Many people are out of breath after running for only a short time. Breathing and exhaling well during exercise are basic. As taught in swimming class, if you exhale well, air will naturally enter your lungs. So pay more attention to exhaling when running on weekdays.

After exhaling, the next step is to inhale. Taking a deep breath like taking a deep breath will break the rhythm and make people feel more tired. There are many ways to inhale, and the most important thing is to find the way that suits your rhythm best.

Shift the center of gravity

One trick of running is to shift the center of gravity. In fact, the positive body of running is to constantly move the center of gravity forward and maintain an unstable state. When the center of gravity shifts, the body will naturally lean forward.

As I said before, straighten your back, look forward, chin down, arm not hard, elbow bent 90 degrees.

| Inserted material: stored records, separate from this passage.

-- pv_equiv track=rewrite | github.com/onewns/TIL | ps/BOJ_15486/solution1.py | solution
-- ===== SOURCE A (Python) =====
-- def solution(day, table):
--     dp = [0] * (day + 1)
--     arr = {i: [] for i in range(1, day + 1)}
--     for index, info in enumerate(table):
--         time, money = info
--         if index + time <= day:
--             arr[index + time].append((time, money))
--     for today in range(1, day + 1):
--         new_money = 0
--         for time, money in arr[today]:
--             new_money = max(new_money, dp[today - time] + money)
--         dp[today] = max(dp[today - 1], new_money)
--     return dp[-1]
-- ===== SOURCE B (Python) =====
-- def solution(day, table):
--     n = len(table)
--     dp = [0] * (day + 1)
--     for i in range(day - 1, -1, -1):
--         best = dp[i + 1]
--         if i < n:
--             time, money = table[i]
--             if i + time <= day:
--                 best = max(best, money + dp[i + time])
--         dp[i] = best
--     return dp[0]
-- ===== Notes on version B (the rewrite author's own statement) =====
-- stated objective: simpler
-- what changed: Replaces A's two-phase forward DP (a bucket dict keyed by finish day built first, then a day-by-day scan of each bucket, indexing dp by days already passed) with a single backward DP over start indices that keeps best-earnings-from-here-onward and needs no dict at all.
-- outside the precondition, e.g. on solution(3, [(2, 4), (0, 1), (0, 1)]): A returns 4, B returns 5; on solution(2, [(9, 9), (0, 3)]): A returns 3, B returns 3
import Mathlib
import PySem

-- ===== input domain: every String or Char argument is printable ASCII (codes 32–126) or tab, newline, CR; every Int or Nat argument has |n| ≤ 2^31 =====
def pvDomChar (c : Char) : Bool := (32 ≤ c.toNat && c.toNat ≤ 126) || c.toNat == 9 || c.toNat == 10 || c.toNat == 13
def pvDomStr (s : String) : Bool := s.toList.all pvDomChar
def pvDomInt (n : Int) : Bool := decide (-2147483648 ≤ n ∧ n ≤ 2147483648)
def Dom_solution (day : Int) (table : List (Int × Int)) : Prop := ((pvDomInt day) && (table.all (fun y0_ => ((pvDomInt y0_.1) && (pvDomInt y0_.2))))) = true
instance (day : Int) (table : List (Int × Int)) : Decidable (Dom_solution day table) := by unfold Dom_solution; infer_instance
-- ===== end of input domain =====

-- B replaces A's bucket-dict + forward day-DP by a single dict-free backward DP over start
-- indices (objective: simpler); the return values are proved equal on Pre_.

-- ===== PORT A =====
-- literal port of A: dp = [0]*(day+1); arr = {i: [] for i in range(1, day+1)}; bucket fill; forward scan; dp[-1].
-- Python's arr[k].append raises KeyError on a missing key and dp[i] raises IndexError out of range;
-- under Pre_ (day ≥ 0, all times ≥ 1) every key/index touched is present, where Dict.modify / pyGetD are exact.
def solution (day : Int) (table : List (Int × Int)) : Int :=
  let dp0 : List Int := PySem.List.pyRepeat [0] (day + 1)
  let arr0 : PySem.Dict Int (List (Int × Int)) :=
    (PySem.List.pyRange 1 (day + 1) 1).foldl (fun d i => d.insert i []) PySem.Dict.empty
  let arr := (PySem.List.enumerate table 0).foldl
    (fun d p => if p.1 + p.2.1 ≤ day then d.modify (p.1 + p.2.1) [] (fun l => l ++ [p.2]) else d) arr0
  let dp := (PySem.List.pyRange 1 (day + 1) 1).foldl
    (fun dp today =>
      let newMoney := (arr.getD today []).foldl
        (fun nm q => max nm (PySem.List.pyGetD dp (today - q.1) 0 + q.2)) 0
      PySem.List.pySetD dp today (max (PySem.List.pyGetD dp (today - 1) 0) newMoney)) dp0
  PySem.List.pyGetD dp (-1) 0

-- ===== PORT B =====
-- literal port of Source B: backward DP, dp[i] = best earnings from day i on.
def solution_alt (day : Int) (table : List (Int × Int)) : Int :=
  let n : Int := PySem.List.len table
  let dp0 : List Int := PySem.List.pyRepeat [0] (day + 1)
  let dp := (PySem.List.pyRange (day - 1) (-1) (-1)).foldl
    (fun dp i =>
      let best := PySem.List.pyGetD dp (i + 1) 0
      let best := if i < n then
          let tm := PySem.List.pyGetD table i (0, 0)
          if i + tm.1 ≤ day then max best (tm.2 + PySem.List.pyGetD dp (i + tm.1) 0) else best
        else best
      PySem.List.pySetD dp i best) dp0
  PySem.List.pyGetD dp 0 0

-- ===== PRECONDITION & SPEC =====
-- Pre_ asks for a nonnegative day horizon and that every job either has a positive
-- duration or does not fit the horizon (index + time > day, so both programs ignore it).
-- Outside it A either raises (day < 0: IndexError on dp[-1]; a nonpositive time whose
-- bucket key index+time falls outside the dict's keys 1..day: KeyError) or, where it
-- still returns, its value depends on reading dp entries the forward loop has not
-- written yet — an accident of A's evaluation order whose value coincides with B's
-- backward DP on many such inputs but not on all of them.
def Pre_solution (day : Int) (table : List (Int × Int)) : Prop :=
  0 ≤ day ∧ ∀ i ∈ List.range table.length,
    1 ≤ (table.getD i (0, 0)).1 ∨ day < (i : Int) + (table.getD i (0, 0)).1
instance (day : Int) (table : List (Int × Int)) : Decidable (Pre_solution day table) := by
  unfold Pre_solution; infer_instance
def pvWitness_solution : Int × (List (Int × Int)) :=
  (7, [(3, 10), (5, 20), (1, 10), (1, 20), (2, 15), (4, 40), (2, 200)])
def Spec_solution (day : Int) (table : List (Int × Int)) (out : Int) : Prop := out = solution_alt day table
instance (day : Int) (table : List (Int × Int)) (out : Int) : Decidable (Spec_solution day table out) := by unfold Spec_solution; infer_instance

-- ===== CLAIM (what is proved, stated in full; the proofs are below) =====
def Claim_equal_solution : Prop := ∀ (day : Int) (table : List (Int × Int)), Dom_solution day table → Pre_solution day table → Spec_solution day table (solution day table)

-- ===== LEMMAS AND PROOFS =====

def pvT (tb : List (Int × Int)) (i : Nat) : Int := (tb.getD i (0, 0)).1
def pvM (tb : List (Int × Int)) (i : Nat) : Int := (tb.getD i (0, 0)).2

def pvOpt (tb : List (Int × Int)) (h : Nat) (i : Nat) : Int :=
  if hi : i < h then
    if hc : 1 ≤ pvT tb i ∧ (i : Int) + pvT tb i ≤ (h : Int) then
      max (pvOpt tb h (i + 1)) (pvM tb i + pvOpt tb h (i + (pvT tb i).toNat))
    else pvOpt tb h (i + 1)
  else 0
termination_by h - i
decreasing_by
  · omega
  · have := hc.1; omega
  · omega

lemma pvOpt_hzero (tb : List (Int × Int)) (h i : Nat) (hhi : h ≤ i) : pvOpt tb h i = 0 := by
  rw [pvOpt]; simp [Nat.not_lt.mpr hhi]

lemma pvOpt_nonneg (tb : List (Int × Int)) (h i : Nat) : 0 ≤ pvOpt tb h i := by
  rw [pvOpt]
  split_ifs with hi hc
  · exact le_trans (pvOpt_nonneg tb h (i+1)) (le_max_left _ _)
  · exact pvOpt_nonneg tb h (i+1)
  · exact le_refl 0
termination_by h - i
decreasing_by
  · omega
  · omega

lemma pvOpt_skip (tb : List (Int × Int)) (h i : Nat)
    (hsk : ¬ (1 ≤ pvT tb i ∧ (i : Int) + pvT tb i ≤ (h : Int))) :
    pvOpt tb h i = pvOpt tb h (i + 1) := by
  by_cases hi : i < h
  · conv_lhs => rw [pvOpt]
    rw [dif_pos hi, dif_neg hsk]
  · rw [pvOpt_hzero _ _ _ (by omega), pvOpt_hzero _ _ _ (by omega)]

lemma pvOpt_unfold_take (tb : List (Int × Int)) (h i : Nat)
    (hc : 1 ≤ pvT tb i ∧ (i : Int) + pvT tb i ≤ (h : Int)) :
    pvOpt tb h i = max (pvOpt tb h (i + 1)) (pvM tb i + pvOpt tb h (i + (pvT tb i).toNat)) := by
  have hi : i < h := by have := hc.1; have := hc.2; omega
  conv_lhs => rw [pvOpt]
  rw [dif_pos hi, dif_pos hc]

lemma pvOpt_take (tb : List (Int × Int)) (h i : Nat) (h1 : 1 ≤ pvT tb i)
    (h2 : (i : Int) + pvT tb i ≤ (h : Int)) :
    pvM tb i + pvOpt tb h (i + (pvT tb i).toNat) ≤ pvOpt tb h i := by
  rw [pvOpt_unfold_take tb h i ⟨h1, h2⟩]; exact le_max_right _ _

lemma pvT_of_len_le (tb : List (Int × Int)) (i : Nat) (hl : tb.length ≤ i) : pvT tb i = 0 := by
  unfold pvT; rw [List.getD_eq_default _ _ hl]

lemma pvOpt_lenzero (tb : List (Int × Int)) (h i : Nat) (hl : tb.length ≤ i) : pvOpt tb h i = 0 := by
  by_cases hi : i < h
  · rw [pvOpt_skip tb h i (by rw [pvT_of_len_le tb i hl]; simp)]
    exact pvOpt_lenzero tb h (i+1) (by omega)
  · exact pvOpt_hzero tb h i (by omega)
termination_by h - i

lemma pvOpt_mono_start (tb : List (Int × Int)) (h i : Nat) : pvOpt tb h (i + 1) ≤ pvOpt tb h i := by
  by_cases hi : i < h
  · conv_rhs => rw [pvOpt]
    rw [dif_pos hi]
    split_ifs with hc
    · exact le_max_left _ _
    · exact le_refl _
  · rw [pvOpt_hzero _ _ _ (by omega), pvOpt_hzero _ _ _ (by omega)]

lemma cfold_ge_init {α : Type} (l : List α) (c : α → Prop) [DecidablePred c] (f : α → Int) (a : Int) :
    a ≤ l.foldl (fun acc x => if c x then max acc (f x) else acc) a := by
  induction l generalizing a with
  | nil => simp
  | cons x t ih =>
    simp only [List.foldl_cons]
    refine le_trans ?_ (ih _)
    split_ifs with h
    · exact le_max_left _ _
    · exact le_refl _

lemma cfold_ge_entry {α : Type} (l : List α) (c : α → Prop) [DecidablePred c] (f : α → Int) (a : Int)
    {x : α} (hx : x ∈ l) (hc : c x) :
    f x ≤ l.foldl (fun acc y => if c y then max acc (f y) else acc) a := by
  induction l generalizing a with
  | nil => simp at hx
  | cons y t ih =>
    simp only [List.foldl_cons]
    rcases List.mem_cons.mp hx with rfl | hx'
    · refine le_trans ?_ (cfold_ge_init t c f _)
      rw [if_pos hc]; exact le_max_right _ _
    · exact ih _ hx'

lemma cfold_le {α : Type} (l : List α) (c : α → Prop) [DecidablePred c] (f : α → Int) (a B : Int)
    (ha : a ≤ B) (hf : ∀ x ∈ l, c x → f x ≤ B) :
    l.foldl (fun acc x => if c x then max acc (f x) else acc) a ≤ B := by
  induction l generalizing a with
  | nil => simpa using ha
  | cons x t ih =>
    simp only [List.foldl_cons]
    refine ih _ ?_ (fun y hy hcy => hf y (List.mem_cons_of_mem _ hy) hcy)
    split_ifs with h
    · exact max_le ha (hf x (List.mem_cons_self) h)
    · exact ha

lemma cfold_max_absorb {α : Type} (l : List α) (c : α → Prop) [DecidablePred c] (f : α → Int) (a b : Int) :
    l.foldl (fun acc x => if c x then max acc (f x) else acc) (max a b)
      = max a (l.foldl (fun acc x => if c x then max acc (f x) else acc) b) := by
  induction l generalizing b with
  | nil => simp
  | cons x t ih =>
    simp only [List.foldl_cons]
    rw [← ih]
    congr 1
    split_ifs with h
    · rw [max_assoc]
    · rfl

def pvStep (tb : List (Int × Int)) (tgt lo : Nat) : Int → Nat → Int :=
  fun acc i => if 1 ≤ pvT tb i ∧ (i : Int) + pvT tb i = (tgt : Int) then
      max acc (pvM tb i + pvOpt tb i lo) else acc

-- fold of pvStep (inner start `lo`) over indices [s, tb.length)
def pvE' (tb : List (Int × Int)) (tgt lo s : Nat) (init : Int) : Int :=
  (List.range' s (tb.length - s)).foldl (pvStep tb tgt lo) init

def pvE (tb : List (Int × Int)) (tgt lo : Nat) (init : Int) : Int := pvE' tb tgt lo lo init

lemma pvStep_apply (tb : List (Int × Int)) (tgt lo : Nat) (a : Int) (i : Nat) :
    pvStep tb tgt lo a i = if 1 ≤ pvT tb i ∧ (i : Int) + pvT tb i = (tgt : Int) then
      max a (pvM tb i + pvOpt tb i lo) else a := rfl

lemma pvE'_ge_init (tb : List (Int × Int)) (tgt lo s : Nat) (init : Int) :
    init ≤ pvE' tb tgt lo s init :=
  cfold_ge_init _ (fun i => 1 ≤ pvT tb i ∧ (i : Int) + pvT tb i = (tgt : Int))
    (fun i => pvM tb i + pvOpt tb i lo) init

lemma pvE'_ge_entry (tb : List (Int × Int)) (tgt lo s : Nat) (init : Int)
    {i : Nat} (hs : s ≤ i) (hl : i < tb.length)
    (h1 : 1 ≤ pvT tb i) (h2 : (i : Int) + pvT tb i = (tgt : Int)) :
    pvM tb i + pvOpt tb i lo ≤ pvE' tb tgt lo s init :=
  cfold_ge_entry _ (fun i => 1 ≤ pvT tb i ∧ (i : Int) + pvT tb i = (tgt : Int))
    (fun i => pvM tb i + pvOpt tb i lo) init (by rw [List.mem_range'_1]; omega) ⟨h1, h2⟩

lemma pvE'_le (tb : List (Int × Int)) (tgt lo s : Nat) (init B : Int)
    (ha : init ≤ B)
    (hf : ∀ i : Nat, s ≤ i → i < tb.length → 1 ≤ pvT tb i → (i : Int) + pvT tb i = (tgt : Int) →
      pvM tb i + pvOpt tb i lo ≤ B) :
    pvE' tb tgt lo s init ≤ B :=
  cfold_le _ (fun i => 1 ≤ pvT tb i ∧ (i : Int) + pvT tb i = (tgt : Int))
    (fun i => pvM tb i + pvOpt tb i lo) init B ha
    (fun i hi hc => by
      rw [List.mem_range'_1] at hi
      exact hf i hi.1 (by omega) hc.1 hc.2)

lemma pvE_peel (tb : List (Int × Int)) (tgt lo : Nat) (init : Int) (hlen : lo < tb.length) :
    pvE tb tgt lo init = pvE' tb tgt lo (lo + 1) (pvStep tb tgt lo init lo) := by
  unfold pvE pvE'
  have hsplit : tb.length - lo = (tb.length - (lo + 1)) + 1 := by omega
  rw [hsplit, List.range'_succ, List.foldl_cons]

Then take a big step forward, stop!

Look, so the center of gravity shifts! But no matter how comfortable you exercise, you will feel tired after a long time. Be careful not to break the basic posture when you are tired, especially don't bow your back.

Replenish water

Running usually makes you sweat. Sweating = loss of body water.

If left unchecked, there is a danger of dehydration. Fatigue and increased drowsiness are both signs of danger. Therefore, it is best to drink 1 cup (about 200ml) of water before running.

When you go to the gym to run, you often see some people sprain their feet or hurt their knees because they don't know the correct way to run. Therefore, I suggest you collect this and learn the correct way to run.

I hope it helps you. If you can, please like it or forward it.